Non si può fare a meno del vino a casa in tempi di Coronavirus. Se, spesso, durante le giornate lavorative al vino venivano preferite altre bevande, oggi il vino domina la scena.
“All’inizio dell’emergenza in Italia coronavirus – spiega Virgilio Romano, account director di Iri Infoscan – nella settimana 17-23 febbraio le vendite di vino registravano una flessione: -0,6%. La settimana successiva il giro d’affari è tornato in terreno positivo: +1,9%. Nella settimana 2-8 marzo, quando si è estesa la zona rossa a tutta Italia, le vendite di vino hanno fatto un balzo del 6,3%. E a correre sono stati in particolare i vini Doc e Docg (+11,9%), e il vino comune (+3,9%)”.
Nel carrello della spesa sembrano prevalere le etichette di denominazioni note, i grandi classici, e le etichette con cui si ha più familiarità.

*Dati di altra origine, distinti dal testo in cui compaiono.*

-- B's loop returns the first element attaining the overall maximum, when it beats the start
theorem run_char (c : Int → Int) (T : List Int) : ∀ (b : Option Int) (m : Int),
    T.foldl (bstep c) (b, m)
      = (if T.foldl (fun a x => if a < c x then c x else a) m = m then (b, m)
         else (T.find? (fun x => c x == T.foldl (fun a x => if a < c x then c x else a) m),
               T.foldl (fun a x => if a < c x then c x else a) m)) := by
  induction T with
  | nil => intro b m; simp
  | cons x T ih =>
      intro b m
      simp only [List.foldl_cons]
      by_cases hlt : m < c x
      · have hstep : bstep c (b, m) x = (some x, c x) := by
          simp [bstep, gt_iff_lt, hlt]
        rw [hstep, if_pos hlt, ih (some x) (c x)]
        have hge : c x ≤ T.foldl (fun a x => if a < c x then c x else a) (c x) :=
          maxfold_ge c T (c x)
        by_cases hM : T.foldl (fun a x => if a < c x then c x else a) (c x) = c x
        · rw [if_pos hM, if_neg (by omega), hM,
            List.find?_cons_of_pos (p := fun y => c y == c x) (by simp)]
        · rw [if_neg hM, if_neg (by omega),
            List.find?_cons_of_neg (p := fun y => c y == T.foldl (fun a x => if a < c x then c x else a) (c x))
              (by simp only [beq_iff_eq]; omega)]
      · have hstep : bstep c (b, m) x = (b, m) := by
          simp only [bstep, gt_iff_lt]; rw [if_neg hlt]
        rw [hstep, if_neg hlt, ih b m]
        have hge : m ≤ T.foldl (fun a x => if a < c x then c x else a) m :=
          maxfold_ge c T m
        by_cases hM : T.foldl (fun a x => if a < c x then c x else a) m = m
        · rw [if_pos hM, if_pos hM]
        · rw [if_neg hM, if_neg hM,
            List.find?_cons_of_neg (p := fun y => c y == T.foldl (fun a x => if a < c x then c x else a) m)
              (by simp only [beq_iff_eq]; omega)]

-- starting the max fold at 1 instead of 0 changes nothing when the first count is ≥ 1
theorem fold_init01 (c : Int → Int) (s : Int) (S' : List Int) (h : 1 ≤ c s) :
    (s :: S').foldl (fun a k => if a < c k then c k else a) 1
      = (s :: S').foldl (fun a k => if a < c k then c k else a) 0 := by
  simp only [List.foldl_cons]
  rw [if_pos (by omega : (0 : Int) < c s)]
  by_cases h1 : (1 : Int) < c s
  · rw [if_pos h1]
  · rw [if_neg h1]
    have : c s = 1 := by omega
    rw [this]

In assenza di aperitivi e happy hour “gli spumanti – precisa ancora Romano – hanno vendite altalenanti ma comunque a due cifre e sempre in terreno positivo: fino al 23 febbraio +17,6%, crollo a 5,7% nella settimana successiva, e poi ripresa a 11,7%”.

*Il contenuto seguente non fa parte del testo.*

-- pv_equiv track=rewrite | github.com/TG-WinG/2022_Web-Python_Education | 4. 리스트, 반복문/과제/4week_assignment_marker.py | stock_price
-- ===== SOURCE A (Python) =====
-- def stock_price(stockChart):
--     answer = str()
--     lowPoint = 0
--     lowDay = 0
--     price = 0
--     day = len(stockChart) - 1
--
--     for i in stockChart:
--         price += i
--         if lowPoint >= price:
--             lowPoint = price
--             lowDay = day
--         day -= 1
--
--     if lowPoint >= 0:
--         answer = "아니야 조금만 더 기다려"
--
--     else:
--         answer = "%s일 전에 샀어야지 으이구" %lowDay
--
--     return answer
-- ===== SOURCE B (Python) =====
-- def stock_price(stockChart):
--     # Phase 1: build the table of cumulative prefix sums.
--     prefix = []
--     total = 0
--     for p in stockChart:
--         total += p
--         prefix.append(total)
--     # Phase 2: scan the table.
--     if not prefix or min(prefix) >= 0:
--         return "아니야 조금만 더 기다려"
--     m = min(prefix)
--     day = list(reversed(prefix)).index(m)
--     return "%s일 전에 샀어야지 으이구" % day
-- ===== Notes on version B (the rewrite author's own statement) =====
-- stated objective: alternative
-- what changed: A fuses prefix-summing and running-min/day tracking into one loop with four mutable variables; B splits it into two phases: build the full prefix-sum table, then take min() of the table and locate the answer day as the first index of that minimum in the reversed table (reproducing A's >=-tie-break).
import Mathlib
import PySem

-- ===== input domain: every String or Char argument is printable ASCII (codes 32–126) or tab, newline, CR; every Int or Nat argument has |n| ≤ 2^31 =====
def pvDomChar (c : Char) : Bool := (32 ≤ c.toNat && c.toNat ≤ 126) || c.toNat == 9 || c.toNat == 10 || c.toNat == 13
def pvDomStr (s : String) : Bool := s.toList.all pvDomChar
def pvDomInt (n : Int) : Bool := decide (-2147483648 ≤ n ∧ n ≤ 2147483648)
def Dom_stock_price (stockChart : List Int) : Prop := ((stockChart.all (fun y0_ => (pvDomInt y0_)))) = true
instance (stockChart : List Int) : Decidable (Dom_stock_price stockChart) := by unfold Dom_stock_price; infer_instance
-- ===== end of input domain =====

-- B rebuilds A's fused running-min loop as two phases — build the full prefix-sum table, then min + reverse-index scan — for clarity (objective: alternative).

-- ===== PORT A =====
-- loop body of A: state (lowPoint, lowDay, price, day)
def pvAstep : (Int × Int × Int × Int) → Int → (Int × Int × Int × Int)
  | (lp, ld, price, day), i =>
    let p := price + i
    if lp ≥ p then (p, day, p, day - 1) else (lp, ld, p, day - 1)

def stock_price (stockChart : List Int) : String :=
  let r := stockChart.foldl pvAstep (0, 0, 0, (stockChart.length : Int) - 1)
  if r.1 ≥ 0 then "아니야 조금만 더 기다려"
  else PySem.Int.toStr r.2.1 ++ "일 전에 샀어야지 으이구"

-- ===== PORT B =====
-- loop body of B's table-building pass: state (prefix, total)
def pvBstep : (List Int × Int) → Int → (List Int × Int)
  | (acc, total), p => (acc ++ [total + p], total + p)

def stock_price_alt (stockChart : List Int) : String :=
  let pfx := (stockChart.foldl pvBstep ([], 0)).1
  if pfx.isEmpty then "아니야 조금만 더 기다려"
  else
    let m := (PySem.List.min? pfx (fun y => y)).getD 0  -- min? = some _ : pfx is nonempty
    if m ≥ 0 then "아니야 조금만 더 기다려"
    else
      -- index? cannot fail: the minimum is a member of pfx.reverse
      PySem.Int.toStr (((PySem.List.index? pfx.reverse m).getD 0 : Nat) : Int) ++ "일 전에 샀어야지 으이구"

-- ===== PRECONDITION & SPEC =====
def Spec_stock_price (stockChart : List Int) (out : String) : Prop := out = stock_price_alt stockChart
instance (stockChart : List Int) (out : String) : Decidable (Spec_stock_price stockChart out) := by unfold Spec_stock_price; infer_instance

-- ===== CLAIM (what is proved, stated in full; the proofs are below) =====
def Claim_equal_stock_price : Prop := ∀ (stockChart : List Int), Dom_stock_price stockChart → Spec_stock_price stockChart (stock_price stockChart)

-- ===== LEMMAS AND PROOFS =====

-- cumulative prefix sums of a list, starting from running total t
def prefs : Int → List Int → List Int
  | _, [] => []
  | t, x :: xs => (t + x) :: prefs (t + x) xs

lemma prefs_length (xs : List Int) : ∀ t, (prefs t xs).length = xs.length := by
  induction xs with
  | nil => intro t; rfl
  | cons x rest ih => intro t; simp [prefs, ih]

lemma foldl_min_le_init (l : List Int) : ∀ a, l.foldl min a ≤ a := by
  induction l with
  | nil => intro a; simp
  | cons x t ih => intro a; exact le_trans (ih (min a x)) (min_le_left a x)

lemma foldl_min_le_mem (l : List Int) : ∀ a q, q ∈ l → l.foldl min a ≤ q := by
  induction l with
  | nil => intro a q h; simp at h
  | cons x t ih =>
    intro a q h
    rcases List.mem_cons.mp h with h | h
    · subst h; exact le_trans (foldl_min_le_init t (min a q)) (min_le_right a q)
    · exact ih (min a x) q h

lemma foldl_min_self_or_mem (l : List Int) : ∀ a, l.foldl min a = a ∨ l.foldl min a ∈ l := by
  induction l with
  | nil => intro a; left; rfl
  | cons x t ih =>
    intro a
    rcases ih (min a x) with h | h
    · rcases le_total a x with hax | hax
      · left; simpa [min_eq_left hax] using h
      · right
        have hx : (x :: t).foldl min a = x := by simpa [min_eq_right hax] using h
        simp [hx]
    · right; exact List.mem_cons_of_mem x h

lemma foldl_min_self (l : List Int) (a : Int) (h : ∀ q ∈ l, a ≤ q) : l.foldl min a = a := by
  rcases foldl_min_self_or_mem l a with h1 | h1
  · exact h1
  · exact le_antisymm (foldl_min_le_init l a) (h _ h1)

lemma foldl_min_mem (l : List Int) (a : Int) (h : ∃ q ∈ l, q ≤ a) : l.foldl min a ∈ l := by
  rcases foldl_min_self_or_mem l a with h1 | h1
  · rcases h with ⟨q, hq, hqa⟩
    have h2 := foldl_min_le_mem l a q hq
    rw [h1] at h2
    have hqe : q = a := le_antisymm hqa h2
    rw [h1, ← hqe]; exact hq
  · exact h1

lemma foldl_min_split (l : List Int) : ∀ a b, l.foldl min (min a b) = min a (l.foldl min b) := by
  induction l with
  | nil => intro a b; rfl
  | cons x t ih =>
    intro a b
    simp only [List.foldl_cons, min_assoc, ih]

lemma afold_char (xs : List Int) : ∀ (lp ld price day : Int),
    xs.foldl pvAstep (lp, ld, price, day) =
      ((prefs price xs).foldl min lp,
       (if ∃ q ∈ prefs price xs, q ≤ lp then
          day - ((xs.length : Int) - 1) + (((PySem.List.index? (prefs price xs).reverse ((prefs price xs).foldl min lp)).getD 0 : Nat) : Int)
        else ld),
       price + xs.sum,
       day - xs.length) := by
  induction xs with
  | nil =>
    intro lp ld price day
    simp [prefs]
  | cons x rest ih =>
    intro lp ld price day
    have hLrev : (prefs (price + x) rest).reverse.length = rest.length := by
      simp [prefs_length]
    simp only [List.foldl_cons, pvAstep]
    by_cases hc : lp ≥ price + x
    · rw [if_pos hc, ih]
      have hmin : min lp (price + x) = price + x := min_eq_right hc
      have hcond : ∃ q ∈ prefs price (x :: rest), q ≤ lp :=
        ⟨price + x, by simp [prefs], hc⟩
      rw [if_pos hcond]
      by_cases hA : ∃ q ∈ prefs (price + x) rest, q ≤ price + x
      · rw [if_pos hA]
        have hm : (prefs (price + x) rest).foldl min (price + x) ∈ prefs (price + x) rest :=
          foldl_min_mem _ _ hA
        simp only [prefs, List.foldl_cons, List.reverse_cons, hmin,
          PySem.List.index?_append_of_mem _ (List.mem_reverse.mpr hm)]
        simp only [Prod.mk.injEq, List.length_cons, List.sum_cons, true_and]
        refine ⟨by push_cast; ring, by ring, by push_cast; ring⟩
      · rw [if_neg hA]
        push Not at hA
        have hmm : (prefs (price + x) rest).foldl min (price + x) = price + x :=
          foldl_min_self _ _ (fun q hq => le_of_lt (hA q hq))
        have hnot : (price + x) ∉ (prefs (price + x) rest).reverse := by
          rw [List.mem_reverse]
          intro hmem
          exact absurd le_rfl (not_le.mpr (hA _ hmem))
        simp only [prefs, List.foldl_cons, List.reverse_cons, hmin, hmm,
          PySem.List.index?_append_singleton_self _ _ hnot]
        simp only [Prod.mk.injEq, List.length_cons, List.sum_cons, Option.getD_some, hLrev, true_and]
        refine ⟨by push_cast; ring, by ring, by push_cast; ring⟩
    · rw [if_neg hc, ih]
      have hlt : lp < price + x := lt_of_not_ge hc
      have hmin : min lp (price + x) = lp := min_eq_left (le_of_lt hlt)
      by_cases hA : ∃ q ∈ prefs (price + x) rest, q ≤ lp
      · rw [if_pos hA]
        have hcond : ∃ q ∈ prefs price (x :: rest), q ≤ lp := by
          obtain ⟨q, hq, hqle⟩ := hA
          exact ⟨q, by simp [prefs, hq], hqle⟩
        rw [if_pos hcond]
        have hm : (prefs (price + x) rest).foldl min lp ∈ prefs (price + x) rest :=
          foldl_min_mem _ _ hA
        simp only [prefs, List.foldl_cons, List.reverse_cons, hmin,
          PySem.List.index?_append_of_mem _ (List.mem_reverse.mpr hm)]
        simp only [Prod.mk.injEq, List.length_cons, List.sum_cons, true_and]
        refine ⟨by push_cast; ring, by ring, by push_cast; ring⟩
      · rw [if_neg hA]
        have hcond : ¬ ∃ q ∈ prefs price (x :: rest), q ≤ lp := by
          push Not at hA ⊢
          intro q hq
          simp only [prefs, List.mem_cons] at hq
          rcases hq with h | h
          · subst h; exact hlt
          · exact hA q h
        rw [if_neg hcond]
        simp only [prefs, List.foldl_cons, hmin]
        simp only [Prod.mk.injEq, List.length_cons, List.sum_cons, true_and]
        refine ⟨by ring, by push_cast; ring⟩

-- B's table-building pass produces exactly the prefix-sum table
lemma bfold_char (xs : List Int) : ∀ (acc : List Int) (t : Int),
    xs.foldl pvBstep (acc, t) = (acc ++ prefs t xs, t + xs.sum) := by
  induction xs with
  | nil => intro acc t; simp [prefs]
  | cons x rest ih => intro acc t; simp [pvBstep, prefs, ih]; ring

-- ===== VERDICT (by name: the statement is the Claim_ definition above) =====
theorem stock_price_spec : Claim_equal_stock_price := by
  unfold Claim_equal_stock_price Spec_stock_price
  intro xs _
  cases xs with
  | nil => rfl
  | cons x rest =>
    simp only [stock_price, stock_price_alt]
    rw [afold_char, bfold_char]
    simp only [List.nil_append, prefs, List.foldl_cons, PySem.List.min?_id_cons,
      Option.getD_some, List.isEmpty_cons, List.reverse_cons, List.length_cons,
      Bool.false_eq_true, if_false]
    rw [foldl_min_split]
    by_cases hge : (prefs (0 + x) rest).foldl min (0 + x) ≥ 0
    · rw [if_pos (le_min le_rfl hge), if_pos hge]
    · have hmlt : (prefs (0 + x) rest).foldl min (0 + x) < 0 := lt_of_not_ge hge
      have h1 : ¬ min 0 ((prefs (0 + x) rest).foldl min (0 + x)) ≥ 0 :=
        not_le.mpr (lt_of_le_of_lt (min_le_right _ _) hmlt)
      have hmin0 : min 0 ((prefs (0 + x) rest).foldl min (0 + x)) =
          (prefs (0 + x) rest).foldl min (0 + x) := min_eq_right (le_of_lt hmlt)
      have hmem : (prefs (0 + x) rest).foldl min (0 + x) ∈ (0 + x) :: prefs (0 + x) rest := by
        rcases foldl_min_self_or_mem (prefs (0 + x) rest) (0 + x) with h | h
        · rw [h]; exact List.mem_cons_self
        · exact List.mem_cons_of_mem _ h
      have hcond : ∃ q ∈ (0 + x) :: prefs (0 + x) rest, q ≤ 0 :=
        ⟨_, hmem, le_of_lt hmlt⟩
      rw [if_neg h1, if_neg hge, if_pos hcond, hmin0]
      congr 1
      push_cast
      ring_nf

Mentre le vendite online del largo consumo, secondo dati del panel Iri Ecommerce, “vedono in forte crescita, oltre il 300%, il click&collect che accelera ulteriormente nelle tre settimane di emergenza sanitaria”.
Curiosamente, conclude il presidente Associazione Distribuzione Moderna Giorgio Santambrogio, in questo periodo casalingo e senza timori di perdere punti nella patente perché l’auto è ferma in garage, “crollano i vini da meditazione e i liquorosi: Passito & Marsala, produzioni di nicchia nei volumi Gdo, scendono del 15,7%. Mentre le vendite di Champagne crollano del 53,2%”.